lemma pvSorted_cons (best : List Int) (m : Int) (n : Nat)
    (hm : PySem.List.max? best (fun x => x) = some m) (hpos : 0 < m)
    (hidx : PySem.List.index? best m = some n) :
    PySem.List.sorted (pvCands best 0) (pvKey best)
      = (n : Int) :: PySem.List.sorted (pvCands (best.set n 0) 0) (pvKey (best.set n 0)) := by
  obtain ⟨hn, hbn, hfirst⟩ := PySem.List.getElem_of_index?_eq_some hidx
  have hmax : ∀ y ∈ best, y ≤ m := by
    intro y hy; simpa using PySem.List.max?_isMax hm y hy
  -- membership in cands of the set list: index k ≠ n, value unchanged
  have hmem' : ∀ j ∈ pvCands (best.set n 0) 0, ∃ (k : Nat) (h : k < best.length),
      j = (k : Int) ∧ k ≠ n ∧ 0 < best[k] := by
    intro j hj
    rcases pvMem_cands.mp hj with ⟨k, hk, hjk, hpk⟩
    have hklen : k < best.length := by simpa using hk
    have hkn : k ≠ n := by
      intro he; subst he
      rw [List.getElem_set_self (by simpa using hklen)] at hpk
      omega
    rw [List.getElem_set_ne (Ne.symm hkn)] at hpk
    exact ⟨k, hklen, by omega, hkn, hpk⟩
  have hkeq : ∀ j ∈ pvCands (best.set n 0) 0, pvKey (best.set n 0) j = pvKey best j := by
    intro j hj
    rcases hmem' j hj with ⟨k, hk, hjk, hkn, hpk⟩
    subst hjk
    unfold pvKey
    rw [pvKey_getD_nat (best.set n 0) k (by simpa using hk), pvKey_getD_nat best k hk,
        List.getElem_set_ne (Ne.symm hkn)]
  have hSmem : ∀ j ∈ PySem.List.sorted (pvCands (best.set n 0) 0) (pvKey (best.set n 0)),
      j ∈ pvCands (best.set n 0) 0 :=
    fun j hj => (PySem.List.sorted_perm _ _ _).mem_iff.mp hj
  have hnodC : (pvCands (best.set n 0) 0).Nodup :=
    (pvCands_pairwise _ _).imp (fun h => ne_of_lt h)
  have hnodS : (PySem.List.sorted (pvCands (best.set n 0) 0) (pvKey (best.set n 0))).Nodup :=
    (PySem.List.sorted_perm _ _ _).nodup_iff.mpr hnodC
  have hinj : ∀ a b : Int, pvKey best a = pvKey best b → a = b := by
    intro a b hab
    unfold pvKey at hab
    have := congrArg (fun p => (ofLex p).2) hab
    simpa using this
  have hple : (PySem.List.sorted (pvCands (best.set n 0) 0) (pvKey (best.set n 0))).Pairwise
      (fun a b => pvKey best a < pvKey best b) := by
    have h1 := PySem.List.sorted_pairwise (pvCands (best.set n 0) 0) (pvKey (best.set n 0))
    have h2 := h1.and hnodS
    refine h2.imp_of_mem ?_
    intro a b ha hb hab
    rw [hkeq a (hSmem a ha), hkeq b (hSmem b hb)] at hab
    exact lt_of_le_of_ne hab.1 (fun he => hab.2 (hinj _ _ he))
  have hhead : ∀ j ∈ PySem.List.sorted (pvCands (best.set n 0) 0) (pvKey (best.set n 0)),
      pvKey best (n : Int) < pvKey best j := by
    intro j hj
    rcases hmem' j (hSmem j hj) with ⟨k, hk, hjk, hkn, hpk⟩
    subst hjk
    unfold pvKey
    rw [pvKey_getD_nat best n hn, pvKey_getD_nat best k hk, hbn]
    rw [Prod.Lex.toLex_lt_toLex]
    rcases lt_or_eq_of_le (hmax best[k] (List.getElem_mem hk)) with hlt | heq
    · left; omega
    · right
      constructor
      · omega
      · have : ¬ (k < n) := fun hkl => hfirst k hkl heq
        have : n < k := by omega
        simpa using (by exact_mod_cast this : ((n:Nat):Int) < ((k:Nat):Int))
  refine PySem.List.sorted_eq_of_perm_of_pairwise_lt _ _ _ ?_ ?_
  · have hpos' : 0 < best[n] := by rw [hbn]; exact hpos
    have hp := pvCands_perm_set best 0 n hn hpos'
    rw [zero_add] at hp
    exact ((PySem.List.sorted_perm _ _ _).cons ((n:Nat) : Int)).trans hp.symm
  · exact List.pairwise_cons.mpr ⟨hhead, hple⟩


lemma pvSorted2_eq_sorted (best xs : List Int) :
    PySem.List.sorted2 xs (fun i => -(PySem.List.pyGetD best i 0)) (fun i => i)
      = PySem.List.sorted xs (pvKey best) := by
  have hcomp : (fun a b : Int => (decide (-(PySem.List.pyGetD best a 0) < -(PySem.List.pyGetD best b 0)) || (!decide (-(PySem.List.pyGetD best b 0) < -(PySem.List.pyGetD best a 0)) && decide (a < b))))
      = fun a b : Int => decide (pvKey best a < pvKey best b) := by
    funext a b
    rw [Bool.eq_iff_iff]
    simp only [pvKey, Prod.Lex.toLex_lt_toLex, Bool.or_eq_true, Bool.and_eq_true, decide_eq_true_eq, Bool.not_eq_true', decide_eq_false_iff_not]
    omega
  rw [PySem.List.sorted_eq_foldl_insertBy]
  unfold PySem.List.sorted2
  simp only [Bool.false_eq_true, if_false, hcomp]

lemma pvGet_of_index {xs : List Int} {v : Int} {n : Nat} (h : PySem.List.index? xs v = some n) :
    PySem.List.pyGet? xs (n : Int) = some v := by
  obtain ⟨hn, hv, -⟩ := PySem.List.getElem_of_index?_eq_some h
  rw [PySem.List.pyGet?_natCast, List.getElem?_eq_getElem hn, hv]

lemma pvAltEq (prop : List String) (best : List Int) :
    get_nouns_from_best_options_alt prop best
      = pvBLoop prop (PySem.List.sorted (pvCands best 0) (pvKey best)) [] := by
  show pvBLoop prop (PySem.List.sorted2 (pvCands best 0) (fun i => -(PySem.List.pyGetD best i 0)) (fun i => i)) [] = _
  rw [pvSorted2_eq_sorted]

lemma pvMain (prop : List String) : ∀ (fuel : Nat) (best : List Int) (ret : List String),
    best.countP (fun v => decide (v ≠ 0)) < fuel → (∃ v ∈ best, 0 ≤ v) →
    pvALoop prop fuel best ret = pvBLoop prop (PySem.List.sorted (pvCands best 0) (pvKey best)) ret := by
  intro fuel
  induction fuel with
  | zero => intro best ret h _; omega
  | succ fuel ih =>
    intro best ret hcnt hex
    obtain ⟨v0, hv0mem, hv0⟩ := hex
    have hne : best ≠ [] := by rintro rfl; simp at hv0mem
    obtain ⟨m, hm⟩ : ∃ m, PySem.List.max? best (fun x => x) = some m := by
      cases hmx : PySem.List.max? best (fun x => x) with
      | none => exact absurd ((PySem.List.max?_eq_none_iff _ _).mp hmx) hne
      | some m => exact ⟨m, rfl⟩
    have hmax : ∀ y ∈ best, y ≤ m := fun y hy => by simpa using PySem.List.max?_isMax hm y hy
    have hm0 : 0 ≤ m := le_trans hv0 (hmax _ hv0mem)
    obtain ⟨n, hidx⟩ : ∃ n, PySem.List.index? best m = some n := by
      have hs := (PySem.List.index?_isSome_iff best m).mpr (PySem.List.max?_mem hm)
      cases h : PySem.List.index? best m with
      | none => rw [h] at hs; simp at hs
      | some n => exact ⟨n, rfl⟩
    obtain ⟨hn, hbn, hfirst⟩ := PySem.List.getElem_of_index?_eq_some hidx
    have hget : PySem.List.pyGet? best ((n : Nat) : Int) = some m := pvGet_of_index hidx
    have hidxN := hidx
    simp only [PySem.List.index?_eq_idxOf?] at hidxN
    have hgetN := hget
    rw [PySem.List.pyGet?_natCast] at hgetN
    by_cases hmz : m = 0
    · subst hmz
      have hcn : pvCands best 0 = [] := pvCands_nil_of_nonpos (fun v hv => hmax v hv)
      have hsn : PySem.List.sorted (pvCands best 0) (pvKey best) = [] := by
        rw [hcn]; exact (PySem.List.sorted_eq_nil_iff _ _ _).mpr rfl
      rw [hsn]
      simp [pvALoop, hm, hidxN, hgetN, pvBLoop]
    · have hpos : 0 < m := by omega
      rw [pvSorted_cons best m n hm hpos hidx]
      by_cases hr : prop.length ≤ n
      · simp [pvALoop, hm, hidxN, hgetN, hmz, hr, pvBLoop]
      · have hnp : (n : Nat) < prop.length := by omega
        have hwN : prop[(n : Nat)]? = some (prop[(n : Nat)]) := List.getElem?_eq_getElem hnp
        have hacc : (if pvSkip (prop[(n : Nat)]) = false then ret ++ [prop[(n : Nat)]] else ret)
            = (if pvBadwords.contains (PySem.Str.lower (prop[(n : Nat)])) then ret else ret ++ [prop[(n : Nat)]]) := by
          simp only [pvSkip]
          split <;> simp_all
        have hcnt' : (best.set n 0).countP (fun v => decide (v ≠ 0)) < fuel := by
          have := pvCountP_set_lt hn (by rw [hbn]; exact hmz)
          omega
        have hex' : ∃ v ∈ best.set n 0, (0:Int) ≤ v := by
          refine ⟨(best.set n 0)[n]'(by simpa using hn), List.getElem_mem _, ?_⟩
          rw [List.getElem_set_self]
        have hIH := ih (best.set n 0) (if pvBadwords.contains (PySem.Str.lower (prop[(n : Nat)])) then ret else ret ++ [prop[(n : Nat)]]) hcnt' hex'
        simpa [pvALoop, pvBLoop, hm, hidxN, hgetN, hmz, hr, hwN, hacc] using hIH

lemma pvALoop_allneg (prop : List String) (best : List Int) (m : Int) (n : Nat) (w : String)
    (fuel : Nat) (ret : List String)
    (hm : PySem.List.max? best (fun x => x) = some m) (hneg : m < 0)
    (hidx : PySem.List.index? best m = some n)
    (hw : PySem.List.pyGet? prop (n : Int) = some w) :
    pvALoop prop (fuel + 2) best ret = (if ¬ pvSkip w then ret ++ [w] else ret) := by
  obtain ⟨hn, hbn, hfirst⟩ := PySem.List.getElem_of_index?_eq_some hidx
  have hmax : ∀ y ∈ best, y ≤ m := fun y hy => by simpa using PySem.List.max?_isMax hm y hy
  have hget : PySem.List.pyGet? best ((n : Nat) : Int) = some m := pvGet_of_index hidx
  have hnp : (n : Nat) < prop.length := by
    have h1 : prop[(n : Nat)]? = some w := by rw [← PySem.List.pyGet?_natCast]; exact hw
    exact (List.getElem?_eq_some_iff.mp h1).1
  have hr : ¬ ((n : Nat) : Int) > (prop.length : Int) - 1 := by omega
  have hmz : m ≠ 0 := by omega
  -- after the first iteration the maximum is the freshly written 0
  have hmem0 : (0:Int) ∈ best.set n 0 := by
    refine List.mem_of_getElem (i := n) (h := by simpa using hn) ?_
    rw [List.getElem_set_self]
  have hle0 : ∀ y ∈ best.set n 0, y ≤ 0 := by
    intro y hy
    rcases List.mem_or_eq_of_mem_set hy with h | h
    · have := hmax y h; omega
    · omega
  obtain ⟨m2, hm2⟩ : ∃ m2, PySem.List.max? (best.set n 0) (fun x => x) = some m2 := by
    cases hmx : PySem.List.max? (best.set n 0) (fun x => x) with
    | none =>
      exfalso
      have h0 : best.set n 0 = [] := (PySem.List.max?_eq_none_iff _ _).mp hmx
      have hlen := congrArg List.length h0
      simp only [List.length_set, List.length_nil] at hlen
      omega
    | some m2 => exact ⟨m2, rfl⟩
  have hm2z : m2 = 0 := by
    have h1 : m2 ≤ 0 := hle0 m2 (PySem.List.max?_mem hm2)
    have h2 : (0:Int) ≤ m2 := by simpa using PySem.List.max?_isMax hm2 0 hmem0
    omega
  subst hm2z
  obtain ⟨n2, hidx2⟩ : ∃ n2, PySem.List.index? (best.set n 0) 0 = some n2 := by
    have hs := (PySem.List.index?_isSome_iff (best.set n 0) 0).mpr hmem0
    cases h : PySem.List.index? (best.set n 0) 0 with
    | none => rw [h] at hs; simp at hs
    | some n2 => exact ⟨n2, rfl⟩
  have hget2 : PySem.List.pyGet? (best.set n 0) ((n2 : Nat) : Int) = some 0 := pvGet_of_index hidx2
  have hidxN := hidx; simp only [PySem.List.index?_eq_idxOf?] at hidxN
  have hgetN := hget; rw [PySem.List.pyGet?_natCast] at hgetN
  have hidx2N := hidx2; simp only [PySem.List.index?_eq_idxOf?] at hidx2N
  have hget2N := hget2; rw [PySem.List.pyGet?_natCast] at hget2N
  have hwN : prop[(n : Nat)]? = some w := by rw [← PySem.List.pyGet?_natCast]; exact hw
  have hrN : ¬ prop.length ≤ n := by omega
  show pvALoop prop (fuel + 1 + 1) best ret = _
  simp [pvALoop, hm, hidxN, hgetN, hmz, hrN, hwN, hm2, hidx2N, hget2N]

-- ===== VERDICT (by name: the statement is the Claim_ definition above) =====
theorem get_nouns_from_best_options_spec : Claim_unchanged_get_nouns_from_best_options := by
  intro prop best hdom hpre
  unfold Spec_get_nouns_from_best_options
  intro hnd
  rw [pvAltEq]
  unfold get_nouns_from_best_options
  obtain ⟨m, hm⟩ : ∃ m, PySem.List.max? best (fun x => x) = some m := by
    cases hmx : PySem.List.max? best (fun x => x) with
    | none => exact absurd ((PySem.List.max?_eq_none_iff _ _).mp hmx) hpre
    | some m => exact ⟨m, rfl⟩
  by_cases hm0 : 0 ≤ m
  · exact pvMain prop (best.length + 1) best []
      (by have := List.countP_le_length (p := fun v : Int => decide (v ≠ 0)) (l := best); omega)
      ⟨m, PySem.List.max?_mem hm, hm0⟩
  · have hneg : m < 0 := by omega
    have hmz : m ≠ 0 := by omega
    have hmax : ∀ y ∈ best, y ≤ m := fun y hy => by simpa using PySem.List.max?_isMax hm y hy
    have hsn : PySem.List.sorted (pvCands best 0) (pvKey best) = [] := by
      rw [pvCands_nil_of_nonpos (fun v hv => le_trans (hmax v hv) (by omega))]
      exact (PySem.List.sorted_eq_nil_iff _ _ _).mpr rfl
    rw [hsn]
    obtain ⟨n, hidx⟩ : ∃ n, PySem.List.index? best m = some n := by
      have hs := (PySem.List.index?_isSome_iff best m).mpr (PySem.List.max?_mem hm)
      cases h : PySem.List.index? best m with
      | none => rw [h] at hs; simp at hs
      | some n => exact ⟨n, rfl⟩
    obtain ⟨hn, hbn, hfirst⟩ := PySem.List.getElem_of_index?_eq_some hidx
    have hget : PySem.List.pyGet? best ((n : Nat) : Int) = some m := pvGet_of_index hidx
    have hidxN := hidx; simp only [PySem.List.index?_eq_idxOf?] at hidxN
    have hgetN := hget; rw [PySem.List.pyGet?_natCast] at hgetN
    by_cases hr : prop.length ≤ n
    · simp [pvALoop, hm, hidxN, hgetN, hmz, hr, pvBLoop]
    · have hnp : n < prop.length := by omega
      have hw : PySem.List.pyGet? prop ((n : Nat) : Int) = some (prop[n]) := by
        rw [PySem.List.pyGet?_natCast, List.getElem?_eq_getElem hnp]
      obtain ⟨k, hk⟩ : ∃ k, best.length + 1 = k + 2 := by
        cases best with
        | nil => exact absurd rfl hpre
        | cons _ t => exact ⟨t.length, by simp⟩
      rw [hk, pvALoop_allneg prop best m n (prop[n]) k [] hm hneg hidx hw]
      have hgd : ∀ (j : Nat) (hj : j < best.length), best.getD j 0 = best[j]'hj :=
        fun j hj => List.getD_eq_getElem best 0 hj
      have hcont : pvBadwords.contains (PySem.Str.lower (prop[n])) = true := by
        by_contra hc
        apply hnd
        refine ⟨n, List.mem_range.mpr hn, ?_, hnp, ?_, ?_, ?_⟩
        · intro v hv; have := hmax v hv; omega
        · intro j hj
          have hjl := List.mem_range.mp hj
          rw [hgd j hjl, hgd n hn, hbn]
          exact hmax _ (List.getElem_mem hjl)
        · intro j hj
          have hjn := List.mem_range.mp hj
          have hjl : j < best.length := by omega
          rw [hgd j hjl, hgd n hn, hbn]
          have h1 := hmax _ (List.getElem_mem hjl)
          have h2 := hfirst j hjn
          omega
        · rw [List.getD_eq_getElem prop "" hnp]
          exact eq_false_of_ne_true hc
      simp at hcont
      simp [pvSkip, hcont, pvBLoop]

•••

• _Work to be completed_
Copy every line of the entries above in which "hmax" occurs.

• _Output of the exercise_
  have hmax : ∀ y ∈ best, y ≤ m := by
    rcases lt_or_eq_of_le (hmax best[k] (List.getElem_mem hk)) with hlt | heq
    have hmax : ∀ y ∈ best, y ≤ m := fun y hy => by simpa using PySem.List.max?_isMax hm y hy
    have hm0 : 0 ≤ m := le_trans hv0 (hmax _ hv0mem)
      have hcn : pvCands best 0 = [] := pvCands_nil_of_nonpos (fun v hv => hmax v hv)
  have hmax : ∀ y ∈ best, y ≤ m := fun y hy => by simpa using PySem.List.max?_isMax hm y hy
    · have := hmax y h; omega
    have hmax : ∀ y ∈ best, y ≤ m := fun y hy => by simpa using PySem.List.max?_isMax hm y hy
      rw [pvCands_nil_of_nonpos (fun v hv => le_trans (hmax v hv) (by omega))]
        · intro v hv; have := hmax v hv; omega
          exact hmax _ (List.getElem_mem hjl)
          have h1 := hmax _ (List.getElem_mem hjl)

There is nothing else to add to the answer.